Uptodai.com - Konser amal yang diselenggarakan oleh band legendaris Slank di Pantai Mertasari, Sanur, Bali, menjadi sorotan utama pekan ini, tidak hanya sebagai ajang hiburan tetapi juga gerakan sosial yang masif. Puncak dari aksi kemanusiaan tersebut adalah pelelangan sebuah Motor Listrik Vespa Kaka Slank, yang hasilnya akan didonasikan sepenuhnya untuk membantu korban bencana banjir di Sumatra.

Langkah ini merupakan bagian dari komitmen Slank untuk selalu sigap terhadap isu kemanusiaan dan bencana alam yang melanda Tanah Air. Sebelumnya, seluruh hasil penjualan tiket konser juga telah dialokasikan untuk kegiatan sosial, namun Kaka memilih langkah yang lebih personal dan bernilai historis dengan melelang koleksi pribadinya.

Motor Listrik Vespa Kaka Slank Dibuka dengan Harga Fantastis

Vespa berwarna biru yang dilelang oleh vokalis bernama lengkap Akhadi Wira Satriaji ini bukanlah kendaraan biasa. Motor klasik tersebut telah melalui proses konversi menjadi kendaraan listrik, menjadikannya perpaduan unik antara nostalgia dan teknologi ramah lingkungan yang tengah populer.

Motor yang diduga kuat merupakan model Vespa Acma tahun 1955 ini dikonversi oleh Elders Garage, sebuah bengkel modifikasi ternama yang sering bekerja sama dengan Slank. Kendaraan ini juga dihiasi logo Slank, menambah nilai koleksi yang signifikan bagi para penggemar fanatik atau yang dikenal sebagai Slankers.

Kaka menetapkan harga pembukaan lelang yang cukup menarik perhatian, yakni Rp75 juta. Angka ini diharapkan mampu memicu persaingan positif di kalangan kolektor maupun masyarakat yang ingin berkontribusi langsung dalam upaya pemulihan pascabencana yang terjadi di sejumlah wilayah Sumatra.

Simbol Perjalanan 40 Tahun Slank dan Empati Kemanusiaan

Nilai emosional Vespa ini semakin tinggi karena dibeli Kaka pada tahun 2023, bertepatan dengan perayaan 40 tahun perjalanan Slank di kancah musik nasional. Motor ini menjadi simbol dedikasi panjang Slank terhadap musik, sekaligus kepedulian sosial yang selalu mereka junjung tinggi.
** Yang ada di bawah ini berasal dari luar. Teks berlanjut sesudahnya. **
-- pv_equiv track=rewrite | github.com/kalengul/graph_model_midicine | semantic_graph/full_pipeline/mark_BIO_spacy.py | bio_tagging
-- ===== SOURCE A (Python) =====
-- def bio_tagging(sequence):
--
--     saved_tags = []
--     converted_tags = sequence[:]  # Копия исходного списка для преобразований
--
--     for i, tag in enumerate(sequence):
--         if tag in {"O", "mechanism"}:
--             # Удаление сохраненных тегов
--             saved_tags.clear()
--         elif tag == "side_e":
--             # Преобразование всех сохраненных тегов в side_e
--             for idx, saved_tag in saved_tags:
--                 converted_tags[idx] = "side_e"
--             saved_tags.clear()  # Очищаем сохраненные теги после преобразования
--         elif tag == "abbr" and saved_tags and saved_tags[-1][1] in {"side_e"}:
--             # Преобразуем abbr в side_e, если предыдущий side_e
--             converted_tags[i] = "side_e"
--         else:
--             # Сохраняем текущий тег и его индекс
--             saved_tags.append((i, tag))
--
--     bio_sequence = []
--     previous_label = None
--
--     for i, label in enumerate(converted_tags):
--         if label == 'O':
--             bio_sequence.append('O')
--             previous_label = None
--         elif label != previous_label:
--             bio_sequence.append(f'B-{label}')
--             previous_label = label
--         else:
--             bio_sequence.append(f'I-{label}')
--
--     return bio_sequence
-- ===== SOURCE B (Python) =====
-- def bio_tagging(sequence):
--     # Pass 1: right-to-left scan with a single boolean flag instead of a
--     # saved-(index, tag) list that gets flushed on each 'side_e'.
--     converted = list(sequence)
--     boundary_is_side_e = False
--     for i in range(len(sequence) - 1, -1, -1):
--         tag = sequence[i]
--         if tag in ("O", "mechanism"):
--             boundary_is_side_e = False
--         elif tag == "side_e":
--             boundary_is_side_e = True
--         elif boundary_is_side_e:
--             converted[i] = "side_e"
--     # Pass 2: stateless pairwise BIO labelling (each label only looks at its
--     # left neighbour) instead of a previous_label accumulator.
--     prevs = [None] + converted[:-1]
--     return ["O" if lab == "O" else ("I-" + lab if prev == lab else "B-" + lab)
--             for lab, prev in zip(converted, prevs)]
-- ===== Notes on version B (the rewrite author's own statement) =====
-- stated objective: simpler
-- what changed: The forward pass that accumulates a saved-(index,tag) list and flushes it in place on each 'side_e' is replaced by a single right-to-left scan with one boolean flag, and the stateful previous_label BIO accumulator is replaced by a stateless pairwise zip of each label with its left neighbour.
import Mathlib
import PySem

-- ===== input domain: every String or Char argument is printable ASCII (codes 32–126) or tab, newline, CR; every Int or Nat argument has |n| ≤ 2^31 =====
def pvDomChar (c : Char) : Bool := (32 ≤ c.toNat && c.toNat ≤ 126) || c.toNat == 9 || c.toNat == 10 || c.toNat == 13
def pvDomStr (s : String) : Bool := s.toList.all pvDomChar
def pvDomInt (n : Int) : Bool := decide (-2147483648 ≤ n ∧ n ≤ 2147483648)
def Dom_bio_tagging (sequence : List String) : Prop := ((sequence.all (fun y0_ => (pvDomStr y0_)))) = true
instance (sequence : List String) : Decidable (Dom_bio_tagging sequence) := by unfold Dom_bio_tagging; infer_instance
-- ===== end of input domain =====

-- B replaces A's forward saved-index list (flushed in place on each 'side_e') by a single
-- right-to-left boolean-flag pass, and the stateful BIO accumulator by a pairwise zip; simpler, not faster.

-- ===== PORT A =====
-- enumerate(sequence): indices are always in range, so Nat indices are exact here.
def pvEnumFrom (k : Nat) : List String → List (Nat × String)
  | [] => []
  | t :: r => (k, t) :: pvEnumFrom (k + 1) r

-- one iteration of A's first loop; converted_tags[idx] = "side_e" is List.set (idx always in range)
def pvStepA (st : List (Nat × String) × List String) (p : Nat × String) :
    List (Nat × String) × List String :=
  if p.2 = "O" ∨ p.2 = "mechanism" then
    ([], st.2)
  else if p.2 = "side_e" then
    ([], st.1.foldl (fun c q => c.set q.1 "side_e") st.2)
  else if p.2 = "abbr" ∧ st.1.getLast?.any (fun q => q.2 == "side_e") = true then
    (st.1, st.2.set p.1 "side_e")
  else
    (st.1 ++ [(p.1, p.2)], st.2)

-- one iteration of A's second loop (the enumerate index is unused by A's code, so we fold over the labels)
def pvStepBio (st : List String × Option String) (label : String) : List String × Option String :=
  if label = "O" then (st.1 ++ ["O"], none)
  else if some label ≠ st.2 then (st.1 ++ ["B-" ++ label], some label)
  else (st.1 ++ ["I-" ++ label], st.2)

def bio_tagging (sequence : List String) : List String :=
  let converted := ((pvEnumFrom 0 sequence).foldl pvStepA ([], sequence)).2
  (converted.foldl pvStepBio ([], none)).1

-- ===== PORT B =====
-- Source B's reverse index loop, as structural recursion from the right: returns
-- (converted suffix, flag handed to the element on the left)
def pvConvertB : List String → List String × Bool
  | [] => ([], false)
  | t :: rest =>
    let s := pvConvertB rest
    if t = "O" ∨ t = "mechanism" then (t :: s.1, false)
    else if t = "side_e" then (t :: s.1, true)
    else if s.2 then ("side_e" :: s.1, s.2)
    else (t :: s.1, s.2)

def bio_tagging_alt (sequence : List String) : List String :=
  let converted := (pvConvertB sequence).1
  let prevs : List (Option String) := none :: (converted.dropLast.map some)
  (converted.zip prevs).map (fun p =>
    if p.1 = "O" then "O"
    else if p.2 = some p.1 then "I-" ++ p.1
    else "B-" ++ p.1)

-- ===== PRECONDITION & SPEC =====
def Spec_bio_tagging (sequence : List String) (out : List String) : Prop := out = bio_tagging_alt sequence
instance (sequence : List String) (out : List String) : Decidable (Spec_bio_tagging sequence out) := by unfold Spec_bio_tagging; infer_instance

-- ===== CLAIM (what is proved, stated in full; the proofs are below) =====
def Claim_equal_bio_tagging : Prop := ∀ (sequence : List String), Dom_bio_tagging sequence → Spec_bio_tagging sequence (bio_tagging sequence)

-- ===== LEMMAS AND PROOFS =====

-- positions of c from index k on, rewritten to "side_e" exactly where A's flush would write
def pvApply : List String → Nat → List String → List String
  | [], _, c => c
  | t :: r, k, c =>
    if t = "O" ∨ t = "mechanism" ∨ t = "side_e" then pvApply r (k + 1) c
    else if (pvConvertB r).2 then pvApply r (k + 1) (c.set k "side_e")
    else pvApply r (k + 1) c

lemma pvFoldA_eq_apply (l : List String) : ∀ (k : Nat) (saved : List (Nat × String)) (conv : List String),
    (∀ p ∈ saved, p.2 ≠ "side_e") →
    (List.foldl pvStepA (saved, conv) (pvEnumFrom k l)).2 =
      pvApply l k (if (pvConvertB l).2 then saved.foldl (fun c q => c.set q.1 "side_e") conv else conv) := by
  induction l with
  | nil => intro k saved conv _; simp [pvEnumFrom, pvConvertB, pvApply]
  | cons t r ih =>
    intro k saved conv hinv
    have henum : pvEnumFrom k (t :: r) = (k, t) :: pvEnumFrom (k+1) r := rfl
    by_cases hB : t = "O" ∨ t = "mechanism"
    · have hstep : pvStepA (saved, conv) (k, t) = ([], conv) := by simp [pvStepA, hB]
      rw [henum, List.foldl_cons, hstep, ih (k+1) [] conv (by simp)]
      simp only [List.foldl_nil, ite_self]
      rw [show pvConvertB (t :: r) = (t :: (pvConvertB r).1, false) by
        simp [pvConvertB, if_pos hB]]
      simp only [if_neg (by simp : ¬ (false = true))]
      rw [show pvApply (t :: r) k conv = pvApply r (k+1) conv by
        simp [pvApply, hB.elim (fun h => Or.inl h) (fun h => Or.inr (Or.inl h))]]
    · by_cases hS : t = "side_e"
      · subst hS
        have hstep : pvStepA (saved, conv) (k, "side_e")
            = ([], saved.foldl (fun c q => c.set q.1 "side_e") conv) := by
          simp [pvStepA]
        rw [henum, List.foldl_cons, hstep, ih (k+1) [] _ (by simp)]
        simp only [List.foldl_nil, ite_self]
        simp [pvApply, pvConvertB]
      · -- ordinary tag: abbr branch cannot fire because no saved tag is "side_e"
        have habbr : ¬ (t = "abbr" ∧ saved.getLast?.any (fun q => q.2 == "side_e") = true) := by
          rintro ⟨-, hlast⟩
          cases hgl : saved.getLast? with
          | none => simp [hgl] at hlast
          | some q =>
            have hq : q ∈ saved := List.mem_of_getLast? hgl
            have := hinv q hq
            simp [hgl, Option.any] at hlast
            exact this hlast
        have hstep : pvStepA (saved, conv) (k, t) = (saved ++ [(k, t)], conv) := by
          simp only [pvStepA]
          rw [if_neg hB, if_neg hS, if_neg habbr]
        rw [henum, List.foldl_cons, hstep, ih (k+1) (saved ++ [(k, t)]) conv (by
          intro p hp
          rcases List.mem_append.1 hp with h | h
          · exact hinv p h
          · simp at h; simp [h, hS])]
        by_cases hf : (pvConvertB r).2
        · simp [pvApply, pvConvertB, hB, hS, hf, List.foldl_append]
        · simp [pvApply, pvConvertB, hB, hS, hf]

lemma pvApply_eq_convertB (l : List String) : ∀ (k : Nat) (c : List String), c.drop k = l →
    pvApply l k c = c.take k ++ (pvConvertB l).1 := by
  induction l with
  | nil =>
    intro k c hd
    have : c.length ≤ k := by
      have := congrArg List.length hd
      simp at this
      omega
    simp [pvApply, pvConvertB, List.take_of_length_le this]
  | cons t r ih =>
    intro k c hd
    have hk : k < c.length := by
      by_contra h
      rw [List.drop_eq_nil_of_le (by omega)] at hd
      simp at hd
    have hcd := List.getElem_cons_drop (as := c) (i := k) hk
    rw [hd, List.cons.injEq] at hcd
    have hget := hcd.1
    have hdrop := hcd.2
    have htake : c.take (k+1) = c.take k ++ [t] := by
      rw [List.take_add_one]
      simp [List.getElem?_eq_getElem hk, hget]
    by_cases hB : t = "O" ∨ t = "mechanism" ∨ t = "side_e"
    · rw [show pvApply (t :: r) k c = pvApply r (k+1) c by simp [pvApply, hB]]
      rw [ih (k+1) c hdrop, htake]
      have : (pvConvertB (t :: r)).1 = t :: (pvConvertB r).1 := by
        rcases hB with h | h | h <;> simp [pvConvertB, h]
      rw [this]
      simp
    · push Not at hB
      obtain ⟨h1, h2, h3⟩ := hB
      by_cases hf : (pvConvertB r).2
      · rw [show pvApply (t :: r) k c = pvApply r (k+1) (c.set k "side_e") by
          simp [pvApply, h1, h2, h3, hf]]
        have hds : (c.set k "side_e").drop (k+1) = r := by
          rw [List.drop_set]
          simp [hdrop]
        rw [ih (k+1) _ hds]
        have hts : (c.set k "side_e").take (k+1) = c.take k ++ ["side_e"] := by
          rw [List.take_add_one]
          rw [List.take_set, List.set_eq_of_length_le (by simp)]
          simp [hk]
        rw [hts]
        have : (pvConvertB (t :: r)).1 = "side_e" :: (pvConvertB r).1 := by
          simp [pvConvertB, h1, h2, h3, hf]
        rw [this]
        simp
      · rw [show pvApply (t :: r) k c = pvApply r (k+1) c by simp [pvApply, h1, h2, h3, hf]]
        rw [ih (k+1) c hdrop, htake]
        have : (pvConvertB (t :: r)).1 = t :: (pvConvertB r).1 := by
          simp [pvConvertB, h1, h2, h3, hf]
        rw [this]
        simp

lemma pvZip_dropLast (l : List String) : ∀ (x : Option String),
    l.zip (x :: l.map some) = l.zip (x :: l.dropLast.map some) := by
  induction l with
  | nil => intro x; rfl
  | cons a r ih =>
    intro x
    cases r with
    | nil => rfl
    | cons b r' =>
      have h := ih (some a)
      simp only [List.zip_cons_cons, List.map_cons, List.dropLast_cons₂, List.cons.injEq,
        true_and] at h ⊢
      exact h

lemma pvFoldBio_eq_zip (conv : List String) : ∀ (prev : Option String) (acc : List String),
    (conv.foldl pvStepBio (acc, prev)).1 =
      acc ++ (conv.zip (prev :: conv.map some)).map (fun p =>
        if p.1 = "O" then "O" else if p.2 = some p.1 then "I-" ++ p.1 else "B-" ++ p.1) := by
  induction conv with
  | nil => intro prev acc; simp
  | cons lab rest ih =>
    intro prev acc
    by_cases hO : lab = "O"
    · subst hO
      simp only [List.foldl_cons, pvStepBio]
      rw [ih]
      simp only [List.zip_cons_cons, List.map_cons]
      have hsame : (rest.zip ((none : Option String) :: rest.map some)).map (fun p =>
          if p.1 = "O" then "O" else if p.2 = some p.1 then "I-" ++ p.1 else "B-" ++ p.1)
          = (rest.zip (some "O" :: rest.map some)).map (fun p =>
          if p.1 = "O" then "O" else if p.2 = some p.1 then "I-" ++ p.1 else "B-" ++ p.1) := by
        cases rest with
        | nil => rfl
        | cons b r' =>
          simp only [List.zip_cons_cons, List.map_cons]
          by_cases hb : b = "O" <;> simp [hb, eq_comm]
      simp [hsame]
    · by_cases hp : prev = some lab
      · subst hp
        simp only [List.foldl_cons, pvStepBio, if_neg hO]
        rw [if_neg (by simp)]
        rw [ih]
        simp [hO]
      · simp only [List.foldl_cons, pvStepBio, if_neg hO]
        rw [if_pos (show some lab ≠ prev from fun h => hp h.symm)]
        rw [ih]
        simp [hO, hp]

-- ===== VERDICT (by name: the statement is the Claim_ definition above) =====
theorem bio_tagging_spec : Claim_equal_bio_tagging := by
  intro sequence _
  show _ = _
  have hconv : ((pvEnumFrom 0 sequence).foldl pvStepA ([], sequence)).2 = (pvConvertB sequence).1 := by
    have h1 := pvFoldA_eq_apply sequence 0 [] sequence (by simp)
    have h2 := pvApply_eq_convertB sequence 0 sequence (by simp)
    simpa [h2] using h1
  simp only [bio_tagging, bio_tagging_alt, hconv]
  rw [pvFoldBio_eq_zip, ← pvZip_dropLast]
  simp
Kaka menegaskan bahwa aksi ini lahir dari empati mendalam terhadap kesulitan yang dialami saudara sebangsa. “Di tengah bencana dan kesusahan yang terjadi, kami diingatkan ada saudara yang membutuhkan bantuan,” ujar Kaka saat jumpa pers di Denpasar, Bali, pada Senin, 29 Desember 2025.

Tidak hanya Kaka, personel Slank lainnya juga ikut menyumbangkan barang berharga mereka. Ivan, basis Slank, diketahui akan melelang gitar bas kesayangannya, sementara Ridho juga turut menyumbangkan gitar yang sering ia gunakan dalam berbagai penampilan panggung.

Antusiasme Tinggi Slankers di Momen Ulang Tahun Ke-42

Konser amal ini memiliki makna ganda karena bertepatan dengan perayaan Hari Ulang Tahun ke-42 Slank yang jatuh pada 26 Desember 2025. Momen perayaan ini dimanfaatkan Slank untuk menyebarkan pesan positif dan semangat gotong royong kepada seluruh penggemarnya.

Muhammad Suryo, penyelenggara konser yang akrab disapa Haji Suryo, memperkirakan bahwa antusiasme penonton sangat tinggi. Ia memprediksi jumlah penonton yang hadir di Pantai Mertasari bisa mencapai 10 ribu orang, mengingat kapasitas area konser yang mencapai sekitar 15 ribu penonton.

Dengan harga tiket yang dipatok cukup terjangkau, hanya Rp75 ribu per orang, acara ini sukses menjaring partisipasi luas dari Slankers dan masyarakat umum. Seluruh dana yang terkumpul, baik dari tiket maupun hasil lelang Motor Listrik Vespa Kaka Slank dan instrumen musik lainnya, akan disalurkan untuk meringankan beban korban banjir di wilayah Sumatra yang terdampak parah.